● Task directions: Find the string "stated" in the records and copy each line where it occurs.

[[ Data shown, beginning ]]

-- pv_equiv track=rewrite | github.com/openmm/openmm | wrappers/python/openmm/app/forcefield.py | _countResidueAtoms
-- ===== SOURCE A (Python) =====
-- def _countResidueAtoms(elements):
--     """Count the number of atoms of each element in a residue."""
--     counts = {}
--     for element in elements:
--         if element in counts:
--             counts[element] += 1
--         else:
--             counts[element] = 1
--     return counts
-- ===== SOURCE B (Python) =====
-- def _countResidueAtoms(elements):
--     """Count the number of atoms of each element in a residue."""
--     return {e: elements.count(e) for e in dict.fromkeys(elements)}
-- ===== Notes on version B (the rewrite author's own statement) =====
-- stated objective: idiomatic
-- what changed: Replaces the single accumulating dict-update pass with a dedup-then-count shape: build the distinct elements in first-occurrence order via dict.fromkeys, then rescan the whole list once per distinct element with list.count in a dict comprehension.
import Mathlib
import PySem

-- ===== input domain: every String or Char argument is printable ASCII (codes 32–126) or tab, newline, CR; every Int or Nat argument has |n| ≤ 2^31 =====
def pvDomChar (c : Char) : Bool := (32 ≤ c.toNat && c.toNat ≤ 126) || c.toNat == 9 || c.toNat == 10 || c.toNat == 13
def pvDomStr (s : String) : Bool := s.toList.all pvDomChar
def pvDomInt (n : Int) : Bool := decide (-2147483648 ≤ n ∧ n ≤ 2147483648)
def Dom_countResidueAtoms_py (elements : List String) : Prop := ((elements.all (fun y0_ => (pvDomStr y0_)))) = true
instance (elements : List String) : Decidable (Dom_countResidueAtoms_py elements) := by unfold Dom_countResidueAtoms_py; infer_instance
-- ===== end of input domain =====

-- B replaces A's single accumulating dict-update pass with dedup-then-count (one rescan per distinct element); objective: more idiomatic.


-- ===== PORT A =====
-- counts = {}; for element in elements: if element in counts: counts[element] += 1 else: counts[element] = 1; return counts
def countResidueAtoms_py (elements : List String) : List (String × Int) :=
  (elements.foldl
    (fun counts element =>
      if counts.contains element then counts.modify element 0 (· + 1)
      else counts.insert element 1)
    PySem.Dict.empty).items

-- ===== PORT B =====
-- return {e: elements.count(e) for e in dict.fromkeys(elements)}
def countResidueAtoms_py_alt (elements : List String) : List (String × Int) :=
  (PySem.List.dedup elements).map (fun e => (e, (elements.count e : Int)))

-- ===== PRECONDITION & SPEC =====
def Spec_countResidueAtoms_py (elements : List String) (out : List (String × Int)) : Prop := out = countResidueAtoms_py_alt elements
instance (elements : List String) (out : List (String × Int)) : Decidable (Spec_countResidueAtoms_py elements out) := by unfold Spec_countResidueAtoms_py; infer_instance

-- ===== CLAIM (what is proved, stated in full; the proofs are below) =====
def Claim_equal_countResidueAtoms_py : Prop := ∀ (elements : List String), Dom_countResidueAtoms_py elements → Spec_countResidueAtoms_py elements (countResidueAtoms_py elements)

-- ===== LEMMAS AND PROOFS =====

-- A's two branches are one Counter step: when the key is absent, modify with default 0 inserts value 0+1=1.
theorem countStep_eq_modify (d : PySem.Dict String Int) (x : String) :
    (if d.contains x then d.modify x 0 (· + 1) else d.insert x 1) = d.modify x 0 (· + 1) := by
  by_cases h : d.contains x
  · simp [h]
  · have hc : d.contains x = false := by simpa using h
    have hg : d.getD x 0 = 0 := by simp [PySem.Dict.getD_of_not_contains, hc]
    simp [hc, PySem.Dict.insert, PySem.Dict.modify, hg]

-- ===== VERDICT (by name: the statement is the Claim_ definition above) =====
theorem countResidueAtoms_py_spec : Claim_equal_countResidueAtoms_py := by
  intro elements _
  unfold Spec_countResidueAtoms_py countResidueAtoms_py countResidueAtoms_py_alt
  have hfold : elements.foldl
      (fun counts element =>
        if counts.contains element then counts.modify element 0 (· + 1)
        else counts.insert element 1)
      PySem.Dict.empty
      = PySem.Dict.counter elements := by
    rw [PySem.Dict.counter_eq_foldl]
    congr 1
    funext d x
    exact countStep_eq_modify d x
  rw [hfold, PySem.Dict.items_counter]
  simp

[[ Data shown, end ]]
[[ Data shown, beginning ]]

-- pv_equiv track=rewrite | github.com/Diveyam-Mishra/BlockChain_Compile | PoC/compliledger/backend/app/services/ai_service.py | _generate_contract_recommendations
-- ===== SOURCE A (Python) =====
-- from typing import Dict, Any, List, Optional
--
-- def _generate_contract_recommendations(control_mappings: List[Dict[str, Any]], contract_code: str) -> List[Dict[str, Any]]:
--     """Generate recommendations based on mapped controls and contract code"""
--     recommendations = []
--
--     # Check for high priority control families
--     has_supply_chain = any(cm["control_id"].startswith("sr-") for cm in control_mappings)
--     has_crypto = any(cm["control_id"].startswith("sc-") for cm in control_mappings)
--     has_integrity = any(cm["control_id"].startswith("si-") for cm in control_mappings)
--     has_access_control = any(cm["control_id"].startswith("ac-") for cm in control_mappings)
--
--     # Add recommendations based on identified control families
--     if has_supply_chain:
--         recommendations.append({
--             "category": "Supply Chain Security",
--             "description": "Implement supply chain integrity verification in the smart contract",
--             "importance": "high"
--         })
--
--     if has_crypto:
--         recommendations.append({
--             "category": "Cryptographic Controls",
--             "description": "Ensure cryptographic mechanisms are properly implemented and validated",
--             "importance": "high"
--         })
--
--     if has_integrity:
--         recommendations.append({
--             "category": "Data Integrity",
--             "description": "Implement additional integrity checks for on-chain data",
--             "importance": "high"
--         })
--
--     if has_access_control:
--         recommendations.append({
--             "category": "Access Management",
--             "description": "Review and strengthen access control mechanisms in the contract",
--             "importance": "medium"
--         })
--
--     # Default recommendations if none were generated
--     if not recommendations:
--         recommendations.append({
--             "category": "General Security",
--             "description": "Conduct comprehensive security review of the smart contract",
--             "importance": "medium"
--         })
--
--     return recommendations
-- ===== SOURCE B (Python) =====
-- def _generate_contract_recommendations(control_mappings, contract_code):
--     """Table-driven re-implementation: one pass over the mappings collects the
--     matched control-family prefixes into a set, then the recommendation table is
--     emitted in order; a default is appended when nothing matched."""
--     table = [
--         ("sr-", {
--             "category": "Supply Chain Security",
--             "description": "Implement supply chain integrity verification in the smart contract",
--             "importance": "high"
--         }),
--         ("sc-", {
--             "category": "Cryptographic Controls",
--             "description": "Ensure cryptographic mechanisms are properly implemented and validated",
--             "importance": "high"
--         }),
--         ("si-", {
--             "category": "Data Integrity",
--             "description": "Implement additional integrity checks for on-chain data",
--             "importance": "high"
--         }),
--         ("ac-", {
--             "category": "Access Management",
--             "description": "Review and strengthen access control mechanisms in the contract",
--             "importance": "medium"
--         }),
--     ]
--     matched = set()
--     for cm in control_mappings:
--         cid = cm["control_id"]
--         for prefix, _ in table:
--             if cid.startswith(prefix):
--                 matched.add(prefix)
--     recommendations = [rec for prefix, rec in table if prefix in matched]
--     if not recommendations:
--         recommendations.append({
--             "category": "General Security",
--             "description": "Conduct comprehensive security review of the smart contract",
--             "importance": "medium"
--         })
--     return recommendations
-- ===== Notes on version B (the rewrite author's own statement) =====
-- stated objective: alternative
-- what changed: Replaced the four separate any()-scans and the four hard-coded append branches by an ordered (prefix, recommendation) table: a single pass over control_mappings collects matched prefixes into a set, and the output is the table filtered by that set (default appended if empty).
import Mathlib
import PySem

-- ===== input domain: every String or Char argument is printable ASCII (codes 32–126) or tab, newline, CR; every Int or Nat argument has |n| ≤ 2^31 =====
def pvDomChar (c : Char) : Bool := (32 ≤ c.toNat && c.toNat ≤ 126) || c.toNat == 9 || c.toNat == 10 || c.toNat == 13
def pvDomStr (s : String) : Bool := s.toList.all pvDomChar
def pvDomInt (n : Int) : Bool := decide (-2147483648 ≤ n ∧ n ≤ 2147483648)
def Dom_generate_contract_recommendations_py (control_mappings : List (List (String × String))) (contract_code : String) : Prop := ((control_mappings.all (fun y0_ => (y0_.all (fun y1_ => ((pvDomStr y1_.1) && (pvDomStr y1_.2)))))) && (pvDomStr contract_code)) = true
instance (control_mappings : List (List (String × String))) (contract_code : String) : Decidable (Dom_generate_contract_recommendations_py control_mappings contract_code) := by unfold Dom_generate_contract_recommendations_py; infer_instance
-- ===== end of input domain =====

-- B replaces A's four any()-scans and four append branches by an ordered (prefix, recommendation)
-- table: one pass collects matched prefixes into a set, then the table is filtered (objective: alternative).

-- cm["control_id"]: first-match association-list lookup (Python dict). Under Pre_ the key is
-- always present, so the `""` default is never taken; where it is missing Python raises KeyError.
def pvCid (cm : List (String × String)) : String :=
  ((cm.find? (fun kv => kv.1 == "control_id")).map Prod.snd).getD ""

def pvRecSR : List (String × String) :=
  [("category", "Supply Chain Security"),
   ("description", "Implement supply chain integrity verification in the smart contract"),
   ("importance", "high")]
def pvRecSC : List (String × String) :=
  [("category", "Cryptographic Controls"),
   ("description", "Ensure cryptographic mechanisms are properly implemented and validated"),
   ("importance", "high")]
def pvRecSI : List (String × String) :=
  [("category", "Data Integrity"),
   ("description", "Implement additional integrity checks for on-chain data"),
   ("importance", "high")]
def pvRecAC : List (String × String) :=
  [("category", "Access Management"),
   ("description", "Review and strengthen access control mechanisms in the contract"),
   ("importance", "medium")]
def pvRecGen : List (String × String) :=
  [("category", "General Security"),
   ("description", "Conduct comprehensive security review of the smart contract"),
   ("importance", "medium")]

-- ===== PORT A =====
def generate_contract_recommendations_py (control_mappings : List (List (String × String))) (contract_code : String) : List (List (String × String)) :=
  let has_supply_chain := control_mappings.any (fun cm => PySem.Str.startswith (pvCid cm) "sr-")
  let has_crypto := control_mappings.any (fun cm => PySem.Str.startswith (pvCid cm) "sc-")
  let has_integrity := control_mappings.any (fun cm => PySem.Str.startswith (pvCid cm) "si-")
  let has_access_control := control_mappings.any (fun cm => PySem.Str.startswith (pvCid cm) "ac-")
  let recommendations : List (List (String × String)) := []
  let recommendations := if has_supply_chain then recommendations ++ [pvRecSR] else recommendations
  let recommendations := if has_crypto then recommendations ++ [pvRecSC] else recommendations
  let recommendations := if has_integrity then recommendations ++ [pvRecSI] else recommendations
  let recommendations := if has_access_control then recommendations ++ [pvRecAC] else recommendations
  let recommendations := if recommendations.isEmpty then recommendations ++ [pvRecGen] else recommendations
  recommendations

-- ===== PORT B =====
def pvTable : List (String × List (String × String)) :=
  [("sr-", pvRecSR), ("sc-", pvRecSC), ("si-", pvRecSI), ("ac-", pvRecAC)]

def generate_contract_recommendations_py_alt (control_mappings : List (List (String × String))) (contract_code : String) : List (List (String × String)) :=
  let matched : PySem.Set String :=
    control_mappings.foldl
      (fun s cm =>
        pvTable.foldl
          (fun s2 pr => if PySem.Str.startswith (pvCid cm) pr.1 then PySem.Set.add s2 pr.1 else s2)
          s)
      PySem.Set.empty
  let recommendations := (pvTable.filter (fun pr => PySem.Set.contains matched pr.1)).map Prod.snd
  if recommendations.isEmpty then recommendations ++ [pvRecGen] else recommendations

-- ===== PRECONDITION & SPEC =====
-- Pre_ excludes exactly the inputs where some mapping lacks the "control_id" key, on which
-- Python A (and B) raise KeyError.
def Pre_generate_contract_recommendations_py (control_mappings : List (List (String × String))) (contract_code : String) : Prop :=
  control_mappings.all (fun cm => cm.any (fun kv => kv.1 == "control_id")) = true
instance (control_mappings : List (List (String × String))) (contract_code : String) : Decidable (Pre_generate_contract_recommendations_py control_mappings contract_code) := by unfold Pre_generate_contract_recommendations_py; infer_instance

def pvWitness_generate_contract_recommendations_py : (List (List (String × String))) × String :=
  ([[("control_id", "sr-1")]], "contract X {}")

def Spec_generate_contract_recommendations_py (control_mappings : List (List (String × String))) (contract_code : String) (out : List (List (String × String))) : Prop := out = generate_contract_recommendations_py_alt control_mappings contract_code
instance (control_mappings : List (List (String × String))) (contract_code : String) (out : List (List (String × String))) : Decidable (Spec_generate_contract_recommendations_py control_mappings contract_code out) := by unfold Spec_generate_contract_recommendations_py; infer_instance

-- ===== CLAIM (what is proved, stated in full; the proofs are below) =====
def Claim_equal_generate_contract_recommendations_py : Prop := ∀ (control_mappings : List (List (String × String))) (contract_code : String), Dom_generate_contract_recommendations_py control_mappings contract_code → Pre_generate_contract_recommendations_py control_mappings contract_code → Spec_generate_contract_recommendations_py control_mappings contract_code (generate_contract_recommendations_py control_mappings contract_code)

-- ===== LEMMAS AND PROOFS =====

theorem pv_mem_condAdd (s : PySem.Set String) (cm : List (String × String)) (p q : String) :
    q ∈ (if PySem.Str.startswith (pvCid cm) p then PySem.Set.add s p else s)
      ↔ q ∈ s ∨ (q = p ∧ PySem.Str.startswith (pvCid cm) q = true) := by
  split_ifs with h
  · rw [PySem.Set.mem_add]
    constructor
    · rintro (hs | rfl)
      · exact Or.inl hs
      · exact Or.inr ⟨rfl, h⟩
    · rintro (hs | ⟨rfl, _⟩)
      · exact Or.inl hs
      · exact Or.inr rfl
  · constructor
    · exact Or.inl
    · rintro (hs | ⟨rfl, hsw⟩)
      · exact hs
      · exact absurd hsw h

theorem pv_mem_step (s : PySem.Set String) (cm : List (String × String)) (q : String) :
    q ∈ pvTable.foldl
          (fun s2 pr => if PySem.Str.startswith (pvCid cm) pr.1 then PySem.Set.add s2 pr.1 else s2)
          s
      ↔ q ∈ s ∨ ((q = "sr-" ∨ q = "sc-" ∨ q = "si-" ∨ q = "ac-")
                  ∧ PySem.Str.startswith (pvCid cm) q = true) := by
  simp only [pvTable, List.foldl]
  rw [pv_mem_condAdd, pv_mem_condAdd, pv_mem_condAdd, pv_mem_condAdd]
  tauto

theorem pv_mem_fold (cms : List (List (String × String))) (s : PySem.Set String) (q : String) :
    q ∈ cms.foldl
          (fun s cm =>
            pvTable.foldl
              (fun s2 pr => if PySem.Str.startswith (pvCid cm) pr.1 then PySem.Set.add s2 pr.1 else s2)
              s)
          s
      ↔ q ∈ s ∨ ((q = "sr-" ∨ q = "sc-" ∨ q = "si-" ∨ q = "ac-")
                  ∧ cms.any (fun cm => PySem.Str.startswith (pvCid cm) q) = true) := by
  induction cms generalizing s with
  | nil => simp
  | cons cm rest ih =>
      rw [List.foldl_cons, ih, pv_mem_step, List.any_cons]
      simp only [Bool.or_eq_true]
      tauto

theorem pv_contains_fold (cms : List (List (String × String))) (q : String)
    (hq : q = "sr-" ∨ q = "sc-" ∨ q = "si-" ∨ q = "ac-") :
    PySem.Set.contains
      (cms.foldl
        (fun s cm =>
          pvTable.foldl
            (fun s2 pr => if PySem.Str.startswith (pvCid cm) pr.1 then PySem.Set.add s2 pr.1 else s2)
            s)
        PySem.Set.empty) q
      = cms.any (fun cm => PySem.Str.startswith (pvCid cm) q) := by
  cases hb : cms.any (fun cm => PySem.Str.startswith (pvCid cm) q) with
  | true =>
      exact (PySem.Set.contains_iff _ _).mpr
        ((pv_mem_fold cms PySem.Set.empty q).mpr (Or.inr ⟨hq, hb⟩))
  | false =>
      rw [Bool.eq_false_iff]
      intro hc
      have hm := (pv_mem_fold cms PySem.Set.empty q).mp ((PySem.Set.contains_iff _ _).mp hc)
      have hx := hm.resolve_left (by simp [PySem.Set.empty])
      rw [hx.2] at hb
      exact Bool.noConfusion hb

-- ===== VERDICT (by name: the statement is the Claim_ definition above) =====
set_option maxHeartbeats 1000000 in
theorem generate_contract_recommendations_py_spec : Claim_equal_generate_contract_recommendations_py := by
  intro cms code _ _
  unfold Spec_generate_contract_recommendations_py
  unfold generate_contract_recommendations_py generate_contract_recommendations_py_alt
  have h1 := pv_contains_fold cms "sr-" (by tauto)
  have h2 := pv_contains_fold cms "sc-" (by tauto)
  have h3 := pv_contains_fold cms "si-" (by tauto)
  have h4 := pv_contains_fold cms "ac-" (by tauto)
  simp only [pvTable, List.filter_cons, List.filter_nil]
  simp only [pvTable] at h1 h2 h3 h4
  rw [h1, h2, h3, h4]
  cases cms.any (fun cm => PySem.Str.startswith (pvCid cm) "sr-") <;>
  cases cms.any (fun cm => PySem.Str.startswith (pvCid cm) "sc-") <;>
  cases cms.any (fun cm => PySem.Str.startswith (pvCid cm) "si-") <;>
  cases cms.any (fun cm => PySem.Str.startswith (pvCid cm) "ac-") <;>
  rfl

[[ Data shown, end ]]

● Task output:
-- stated objective: idiomatic
-- ===== CLAIM (what is proved, stated in full; the proofs are below) =====
-- stated objective: alternative
-- ===== CLAIM (what is proved, stated in full; the proofs are below) =====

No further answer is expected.